In Act 1, Scene 1 Lear devises a love game to see “Which of you shall we say doth love us most?” to justify who receives the most opulent share of land. Shakespeare shows the strategic minds of Goneril and Regan, who know what Lear’s plan is. Although his division of the land had already been decided, this was the formal statement. Goneril and Regan both know that if they do not flatter Lear they may lose land; therefore, they seem to have already carefully planned an answer to compete against one another.

“Goneril, /our eldest-born” is first to speak, praising her father and declaring that she loves Lear, ‘more than words can wield the matter.’ Ironically, this is Cordelia’s problem, hence her refusal to speak; but Goneril who has no such bond with her father, professes unwavering love, full of rhetorical exaggeration. Regan, however, feels she can improve on Goneril’s declaration, going one step further by dismissing her sister’s speech because “she comes too short:”

This rivalry presents the sisters in a somewhat childish game, each trying to outdo the other.
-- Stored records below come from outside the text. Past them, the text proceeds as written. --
-- pv_equiv track=rewrite | github.com/scholnicks/scripts | pycleaner.py | countTrailingBlankLines
-- ===== SOURCE A (Python) =====
-- def countTrailingBlankLines(lines):
--     """Returns the number of trailing blank lines"""
--     count = 0
--     for line in reversed(lines):
--         line = line.rstrip()
--         if line:
--             break
--         else:
--             count = count + 1
--
--     return count
-- ===== SOURCE B (Python) =====
-- def countTrailingBlankLines(lines):
--     """Returns the number of trailing blank lines"""
--     last = -1
--     for i, line in enumerate(lines):
--         if line.rstrip():
--             last = i
--     return len(lines) - 1 - last
-- ===== Notes on version B (the rewrite author's own statement) =====
-- stated objective: alternative
-- what changed: Replaces A's backward early-terminating count over reversed(lines) with a single forward pass that tracks the index of the last non-blank line and derives the count arithmetically as len(lines) - 1 - last.
import Mathlib
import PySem

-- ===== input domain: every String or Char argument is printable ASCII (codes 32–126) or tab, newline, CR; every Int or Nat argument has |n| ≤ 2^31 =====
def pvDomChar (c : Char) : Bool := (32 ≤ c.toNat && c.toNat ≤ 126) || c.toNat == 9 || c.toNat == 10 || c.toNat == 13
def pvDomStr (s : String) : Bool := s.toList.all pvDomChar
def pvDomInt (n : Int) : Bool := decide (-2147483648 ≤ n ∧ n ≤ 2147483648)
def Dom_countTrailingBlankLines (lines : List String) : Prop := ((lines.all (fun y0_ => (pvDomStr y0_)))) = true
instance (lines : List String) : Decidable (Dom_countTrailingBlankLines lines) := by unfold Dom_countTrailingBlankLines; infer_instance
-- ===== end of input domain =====

-- B changes the algorithm: one forward pass tracking the last non-blank index instead of A's
-- backward early-terminating count; same O(n) cost (objective: alternative).

-- ===== PORT A =====
-- A's loop over reversed(lines): count blanks until the first non-blank (break).
def ctblLoopA : List String → Int
  | [] => 0
  | l :: rest => if PySem.Str.rstrip l ≠ "" then 0 else 1 + ctblLoopA rest

def countTrailingBlankLines (lines : List String) : Int :=
  ctblLoopA lines.reverse

-- ===== PORT B =====
def countTrailingBlankLines_alt (lines : List String) : Int :=
  let last := (PySem.List.enumerate lines).foldl
    (fun acc p => if PySem.Str.rstrip p.2 ≠ "" then p.1 else acc) (-1)
  (lines.length : Int) - 1 - last

-- ===== PRECONDITION & SPEC =====
def Spec_countTrailingBlankLines (lines : List String) (out : Int) : Prop := out = countTrailingBlankLines_alt lines
instance (lines : List String) (out : Int) : Decidable (Spec_countTrailingBlankLines lines out) := by unfold Spec_countTrailingBlankLines; infer_instance

-- ===== CLAIM (what is proved, stated in full; the proofs are below) =====
def Claim_equal_countTrailingBlankLines : Prop := ∀ (lines : List String), Dom_countTrailingBlankLines lines → Spec_countTrailingBlankLines lines (countTrailingBlankLines lines)

-- ===== LEMMAS AND PROOFS =====

theorem ctbl_eq (lines : List String) :
    countTrailingBlankLines lines = countTrailingBlankLines_alt lines := by
  induction lines using List.reverseRecOn with
  | nil => decide
  | append_singleton xs x ih =>
    simp only [countTrailingBlankLines, countTrailingBlankLines_alt,
      List.reverse_append, List.reverse_singleton, List.singleton_append, ctblLoopA,
      PySem.List.enumerate_append, List.foldl_append, List.length_append,
      List.length_singleton] at ih ⊢
    simp only [PySem.List.enumerate_cons, PySem.List.enumerate_nil, List.foldl_cons,
      List.foldl_nil]
    by_cases h : PySem.Str.rstrip x ≠ ""
    · simp [h]
    · simp only [h, if_false]
      push_cast
      omega

-- ===== VERDICT (by name: the statement is the Claim_ definition above) =====
theorem countTrailingBlankLines_spec : Claim_equal_countTrailingBlankLines := by
  intro lines _
  exact ctbl_eq lines
theorem pyPopFirst_eq_eraseF (clus : List Int) (v : Int) : pyPopFirst clus v = eraseF v clus := by
  cases hidx : PySem.List.index? clus v with
  | none =>
    rw [pyPopFirst_of_none clus v hidx,
      eraseF_of_not_mem v clus ((PySem.List.index?_eq_none_iff clus v).1 hidx)]
  | some i =>
    rcases PySem.List.getElem_of_index?_eq_some hidx with ⟨hi, -, -⟩
    rw [pyPopFirst_of_index clus v i hidx hi, eraseIdx_index? clus v i hidx]

-- membership in the survivor list
theorem mem_keepP (R : List (Int × Int)) (v : Int) (ci pos : Int) (xs : List Int) :
    v ∈ keepP R ci pos xs ↔ ∃ p ∈ occPos v pos xs, (ci, p) ∉ R := by
  induction xs generalizing pos with
  | nil => simp [keepP, occPos]
  | cons x xs ih =>
    by_cases hx : x = v <;> by_cases hr : (ci, pos) ∈ R
    · simpa [keepP, occPos, hx, hr, PySem.Set.contains] using ih (pos + 1)
    · constructor
      · intro _; exact ⟨pos, by simp [occPos, hx], hr⟩
      · intro _; simp [keepP, hr, hx, PySem.Set.contains]
    · simpa [keepP, occPos, hx, hr, PySem.Set.contains] using ih (pos + 1)
    · have hvx : ¬ v = x := fun h => hx h.symm
      simpa [keepP, occPos, hx, hr, hvx, PySem.Set.contains] using ih (pos + 1)

theorem keepP_add_out (R : List (Int × Int)) (a : Int × Int) (ci pos : Int) (xs : List Int)
    (h : a.1 ≠ ci ∨ a.2 < pos) :
    keepP (PySem.Set.add R a) ci pos xs = keepP R ci pos xs := by
  induction xs generalizing pos with
  | nil => rfl
  | cons x xs ih =>
    have hne : ((ci, pos) : Int × Int) ≠ a := by
      rcases h with h | h <;> intro he <;> rw [← he] at h <;> simp at h
    have hc : PySem.Set.contains (PySem.Set.add R a) (ci, pos) =
        PySem.Set.contains R (ci, pos) := by
      rw [contains_add]
      simp [hne]
    have hrec := ih (pos + 1) (by rcases h with h | h; exact Or.inl h; exact Or.inr (by omega))
    simp only [keepP, hc, hrec]

theorem keepP_add_ne (R : List (Int × Int)) (a : Int × Int) (ci pos : Int) (xs : List Int)
    (hne : ci ≠ a.1) :
    keepP (PySem.Set.add R a) ci pos xs = keepP R ci pos xs :=
  keepP_add_out R a ci pos xs (Or.inl (Ne.symm hne))

theorem mapKeep_add_lt (R : List (Int × Int)) (a : Int × Int) (ci : Int) (cs : List (List Int))
    (hlt : a.1 < ci) :
    mapKeep (PySem.Set.add R a) ci cs = mapKeep R ci cs := by
  induction cs generalizing ci with
  | nil => rfl
  | cons c cs ih =>
    simp only [mapKeep, keepP_add_ne R a ci 0 c (by omega), ih (ci + 1) (by omega)]

-- generic: removing the head of a filter from a nodup list
theorem filter_add_head {α : Type} [DecidableEq α] [BEq α] [LawfulBEq α] (l : List α) (f : α → Bool) (a : α)
    (rest : List α) (hnd : l.Nodup) (h : l.filter f = a :: rest) :
    l.filter (fun x => f x && !(x == a)) = rest := by
  induction hnd generalizing rest with
  | nil => simp at h
  | @cons x xs hxm hnd' ih =>
    by_cases hf : f x = true
    · rw [List.filter_cons_of_pos hf] at h
      rcases List.cons.injEq .. ▸ h with ⟨rfl, hrest⟩
      rw [List.filter_cons_of_neg (by simp [hf])]
      rw [← hrest]
      exact List.filter_congr (fun y hy => by
        have : y ≠ x := (hxm y hy).symm
        simp [this])
    · rw [List.filter_cons_of_neg (by simp at hf; simp [hf])] at h
      rw [List.filter_cons_of_neg (by simp at hf; simp [hf])]
      exact ih rest h

theorem eraseF_keepP (R : List (Int × Int)) (v : Int) (ci pos : Int) (xs : List Int)
    (p0 : Int) (rest : List Int)
    (h : (occPos v pos xs).filter (fun p => !(PySem.Set.contains R (ci, p))) = p0 :: rest) :
    eraseF v (keepP R ci pos xs) = keepP (PySem.Set.add R (ci, p0)) ci pos xs := by
  induction xs generalizing pos p0 rest with
  | nil => simp [occPos] at h
  | cons x xs ih =>
    by_cases hx : x = v <;> by_cases hr : PySem.Set.contains R (ci, pos) = true
    · -- x = v, position pos already removed
      have hrm : ((ci, pos) : Int × Int) ∈ R := (contains_iff_mem R (ci, pos)).1 hr
      rw [occPos, if_pos hx, List.filter_cons_of_neg (by simp [hrm])] at h
      have hc : PySem.Set.contains (PySem.Set.add R (ci, p0)) (ci, pos) = true := by
        rw [contains_add, hr]; rfl
      simp only [keepP, if_pos hr, if_pos hc]
      exact ih (pos + 1) p0 rest h
    · -- x = v, pos survives: it is the removed occurrence
      have hrf : PySem.Set.contains R (ci, pos) = false := by simpa using hr
      have hnm : ((ci, pos) : Int × Int) ∉ R := fun hm => by
        rw [(contains_iff_mem R (ci, pos)).2 hm] at hrf; cases hrf
      rw [occPos, if_pos hx, List.filter_cons_of_pos (by simp [hnm])] at h
      rcases List.cons.injEq .. ▸ h with ⟨rfl, -⟩
      have hc : PySem.Set.contains (PySem.Set.add R (ci, pos)) (ci, pos) = true := by
        rw [contains_add]; simp
      simp only [keepP, if_neg hr, if_pos hc, hx, eraseF]
      rw [keepP_add_out R (ci, pos) ci (pos + 1) xs (Or.inr (by simp))]
      simp
    · -- x ≠ v, position pos removed
      rw [occPos, if_neg hx] at h
      have hc : PySem.Set.contains (PySem.Set.add R (ci, p0)) (ci, pos) = true := by
        rw [contains_add, hr]; rfl
      simp only [keepP, if_pos hr, if_pos hc]
      exact ih (pos + 1) p0 rest h
    · -- x ≠ v, pos survives and is not the removed occurrence
      rw [occPos, if_neg hx] at h
      have hp0 : pos + 1 ≤ p0 := by
        have hm : p0 ∈ occPos v (pos + 1) xs :=
          List.mem_of_mem_filter (h ▸ List.mem_cons_self)
        exact occPos_ge v (pos + 1) p0 xs hm
      have hrf : PySem.Set.contains R (ci, pos) = false := by simpa using hr
      have hc : PySem.Set.contains (PySem.Set.add R (ci, p0)) (ci, pos) = false := by
        rw [contains_add, hrf]
        simp [beq_eq_false_iff_ne]
        omega
      have hcn : ¬ (PySem.Set.contains (PySem.Set.add R (ci, p0)) (ci, pos) = true) := by
        rw [hc]; simp
      simp only [keepP, if_neg hr, if_neg hcn, eraseF, if_neg hx]
      rw [ih (pos + 1) p0 rest h]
Shakespeare is foreshadowing future competition between them and signalling “Who covers faults, at last shame them derides,” which perhaps gives a sense of hope, for whatever injustices they perform, they will be the ones laughed at in the end. However, at the end of this first scene, after both earning their land, the sisters join together and converse about how to put Lear in his place. Shakespeare presents Goneril as the more dominant sister in this section as the instigator of the conversation, she being the one who suggests “Pray you let’s hit /together;” while they deal with the matter of their father, but you can see they are still wary of one another. Even when they come side by side to help one another, it is a very cold moment, as if they were soldiers preparing strategies for battle, not sisters alerting the audience to the kind of people they are.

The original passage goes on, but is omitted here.